Problem →
From the entries below, copy exactly the lines from the one that contains "simp only []" through the one that contains "have hVk : V = [(n : Int)] := by", both included, and only those.

(Records excerpted from a collection)
-- the values of A's seeded-then-incremented dict are the counts of the distinct elements, in order
theorem A_values (xs : List Int) :
    (xs.foldl (fun d i => d.modify i 0 (· + 1))
        (PySem.Dict.ofList ((PySem.Set.ofList xs).zip
          (List.replicate (PySem.Set.ofList xs).length (0 : Int))))).values
      = (PySem.Set.ofList xs).map (fun k => (xs.count k : Int)) := by
  set dist := PySem.Set.ofList xs with hdist
  set d0 := PySem.Dict.ofList (dist.zip (List.replicate dist.length (0 : Int))) with hd0
  have hdistnd : dist.Nodup := PySem.Set.nodup_ofList xs
  have hkeys0 : d0.keys = dist := by
    rw [hd0]
    show ((dist.zip (List.replicate dist.length (0 : Int))).foldl
      (fun acc p => acc.insert p.1 p.2) PySem.Dict.empty).keys = dist
    rw [PySem.Dict.keys_foldl_insert_key _ Prod.fst (fun _ p => p.2) _]
    rw [PySem.Dict.keys_empty, PySem.Set.update_nil_left]
    rw [List.map_fst_zip (by simp)]
    exact PySem.Set.ofList_eq_self_of_nodup dist hdistnd
  have hkeys : (xs.foldl (fun d i => d.modify i 0 (· + 1)) d0).keys = dist := by
    rw [show (fun (d : PySem.Dict Int Int) (i : Int) => d.modify i 0 (· + 1))
        = (fun d x => d.modify x 0 ((fun _ _ => (· + 1)) d x)) from rfl]
    rw [PySem.Dict.keys_foldl_modify, hkeys0, PySem.Set.update_eq_append_filter]
    rw [List.filter_eq_nil_iff.2 (by
      intro y hy
      have hym : y ∈ dist := hy
      simp only [Bool.not_eq_eq_eq_not, Bool.not_true, ← Bool.not_eq_true]
      intro hcon
      exact hcon ((PySem.Set.contains_iff dist y).2 hym)), List.append_nil]
  have hnodup : (xs.foldl (fun d i => d.modify i 0 (· + 1)) d0).keys.Nodup := by
    rw [hkeys]; exact hdistnd
  rw [PySem.Dict.values_eq_map_keys _ hnodup 0, hkeys]
  apply List.map_congr_left
  intro k hk
  rw [PySem.Dict.getD_foldl_modify_add_one xs d0 k]
  have : d0.getD k 0 = 0 := by
    rw [hd0]
    show ((dist.zip (List.replicate dist.length (0 : Int))).foldl
      (fun acc p => acc.insert p.1 p.2) PySem.Dict.empty).getD k 0 = 0
    rw [getD_seed dist PySem.Dict.empty k, if_pos hk]
  rw [this, zero_add]

theorem main_eq (xs : List Int) (hne : xs ≠ []) :
    reduce_half_integers xs = reduce_half_integers_alt xs := by
  set dist := PySem.Set.ofList xs with hdist
  set V := dist.map (fun k => (xs.count k : Int)) with hV
  set n := xs.length with hn
  set t : Int := PySem.Int.floordiv ((n : Int) + 1) 2 with ht
  have hn1 : 1 ≤ n := List.length_pos_of_ne_nil hne
  have ht1 : 1 ≤ t := by
    rw [ht, show ((n : Int) + 1) = ((n + 1 : Nat) : Int) from by push_cast; ring,
      show ((2:Int) = ((2:Nat):Int)) from rfl, PySem.Int.floordiv_natCast]
    omega
  have hpos : ∀ v ∈ V, 1 ≤ v := by
    intro v hv
    rw [hV] at hv
    obtain ⟨k, hk, rfl⟩ := List.mem_map.1 hv
    have : k ∈ xs := (PySem.Set.mem_ofList xs k).1 hk
    have := List.count_pos_iff.2 this
    omega
  have hle : ∀ v ∈ V, v ≤ (n : Int) := by
    intro v hv
    rw [hV] at hv
    obtain ⟨k, _, rfl⟩ := List.mem_map.1 hv
    exact_mod_cast List.count_le_length
  -- B reduces to the greedy scan over the descending frequency list
  have hB : reduce_half_integers_alt xs
      = (gp t (PySem.List.sorted V (fun x => x) true) (0, 0)).2 := by
    show (let freq := xs.foldl (fun d x => d.insert x (d.getD x 0 + 1)) PySem.Dict.empty
      let nn : Int := xs.length
      let bucket := freq.values.foldl
        (fun b c => PySem.List.pySetD b c (PySem.List.pyGetD b c 0 + 1))
        (PySem.List.pyRepeat [(0 : Int)] (nn + 1))
      let target := PySem.Int.floordiv (nn + 1) 2
      reduceLoopB bucket target (PySem.List.pyRange nn 0 (-1)) (0, 0)) = _
    simp only [PySem.Dict.foldl_insert_getD_add_one_eq_counter]
    have hvals : (PySem.Dict.counter xs).values = V := by
      rw [PySem.Dict.values_eq_map_keys _
        (by rw [PySem.Dict.keys_counter]; exact PySem.Set.nodup_ofList xs) 0,
        PySem.Dict.keys_counter]
      exact List.map_congr_left (fun k _ => PySem.Dict.getD_counter xs k)
    simp only [hvals]
    have hbucket : ∀ c ∈ PySem.List.pyRange ((xs.length : Int)) 0 (-1),
        PySem.List.pyGetD
          (V.foldl (fun b c => PySem.List.pySetD b c (PySem.List.pyGetD b c 0 + 1))
            (PySem.List.pyRepeat [(0 : Int)] ((xs.length : Int) + 1))) c 0
          = ((V.count c : Nat) : Int) := by
      intro c hc
      rw [PySem.List.mem_pyRange_neg_one] at hc
      rw [show PySem.List.pyRepeat [(0 : Int)] ((xs.length : Int) + 1)
          = List.replicate (n + 1) 0 from by
        rw [PySem.List.pyRepeat_singleton]; congr 1]
      rw [bucket_count V _ (by
          intro v hv
          refine ⟨by linarith [hpos v hv], ?_⟩
          have := hle v hv
          simp only [List.length_replicate]
          omega) c (le_of_lt hc.1)]
      rw [pyGetD_replicate_zero, zero_add]
    rw [loopB_eq_gp _ _ (fun c => V.count c) _ hbucket (0, 0)]
    rw [flatten_desc_eq_sorted V n hpos hle]
  -- A
  show (let distinct_ints := PySem.Set.ofList xs
    let total_distinct_ints : Int := distinct_ints.length
    let total_ints : Int := xs.length
    if total_distinct_ints = 1 then 1
    else
      let counts0 := PySem.Dict.ofList (distinct_ints.zip
        (PySem.List.pyRepeat [(0 : Int)] total_distinct_ints))
      let counts := xs.foldl (fun d i => d.modify i 0 (· + 1)) counts0
      let countsSorted := PySem.List.sorted counts.values (fun x => x) true
      let target_size0 := PySem.Int.floordiv total_ints 2
      let target_size := if PySem.Int.mod total_ints 2 = 1 then target_size0 + 1 else target_size0
      match countsSorted with
      | [] => 0
      | c0 :: rest => reduceLoopA target_size rest c0 1) = reduce_half_integers_alt xs
  simp only []
  have hrep : PySem.List.pyRepeat [(0 : Int)] ((dist.length : Int))
      = List.replicate dist.length (0 : Int) := by
    rw [PySem.List.pyRepeat_singleton]; congr 1
  by_cases hcase : ((dist.length : Int) = 1)
  · rw [if_pos (by exact_mod_cast hcase)]
    obtain ⟨k, hk⟩ := List.length_eq_one_iff.1 (by exact_mod_cast hcase)
    have hxk : ∀ x ∈ xs, x = k := by
      intro x hx
      have : x ∈ dist := (PySem.Set.mem_ofList xs x).2 hx
      rw [hk] at this
      simpa using this
    have hcount : xs.count k = n := by
      rw [hn]
      exact List.count_eq_length.2 (fun b hb => by rw [hxk b hb])
    have hVk : V = [(n : Int)] := by
      rw [hV, hk, List.map_singleton, hcount]
    have hS : PySem.List.sorted V (fun x => x) true = [(n : Int)] := by
      have hp := PySem.List.sorted_perm V (fun x => x) true
      rw [hVk] at hp ⊢
      exact List.perm_singleton.1 hp
    rw [hB, hS]
    have h0t : (0 : Int) < t := by omega
    simp [gp, h0t]
  · rw [if_neg (by exact_mod_cast hcase)]
    rw [hrep, A_values xs]
    rw [hB]
    have hSne : PySem.List.sorted V (fun x => x) true ≠ [] := by
      rw [Ne, PySem.List.sorted_eq_nil_iff, hV]
      intro h
      rcases List.map_eq_nil_iff.1 h with hd
      cases xs with
      | nil => exact hne rfl
      | cons a l =>
        have : a ∈ dist := (PySem.Set.mem_ofList _ a).2 (by simp)
        rw [hd] at this
        simp at this
    obtain ⟨c0, rest, hS⟩ := List.exists_cons_of_ne_nil hSne
    have htA : (if PySem.Int.mod ((n : Int)) 2 = 1 then PySem.Int.floordiv ((n : Int)) 2 + 1
        else PySem.Int.floordiv ((n : Int)) 2) = t := by
      rw [target_eq n, ht]
    rw [htA, hS]
    show reduceLoopA t rest c0 1 = (gp t (c0 :: rest) (0, 0)).2
    rw [loopA_eq_gp]
    have h0t : (0 : Int) < t := by omega
    simp [gp, h0t]

theorem reduce_half_integers_spec : Claim_equal_reduce_half_integers := by
  intro xs _ hpre
  unfold Spec_reduce_half_integers
  exact main_eq xs hpre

Response to the task →
  simp only []
  have hrep : PySem.List.pyRepeat [(0 : Int)] ((dist.length : Int))
      = List.replicate dist.length (0 : Int) := by
    rw [PySem.List.pyRepeat_singleton]; congr 1
  by_cases hcase : ((dist.length : Int) = 1)
  · rw [if_pos (by exact_mod_cast hcase)]
    obtain ⟨k, hk⟩ := List.length_eq_one_iff.1 (by exact_mod_cast hcase)
    have hxk : ∀ x ∈ xs, x = k := by
      intro x hx
      have : x ∈ dist := (PySem.Set.mem_ofList xs x).2 hx
      rw [hk] at this
      simpa using this
    have hcount : xs.count k = n := by
      rw [hn]
      exact List.count_eq_length.2 (fun b hb => by rw [hxk b hb])
    have hVk : V = [(n : Int)] := by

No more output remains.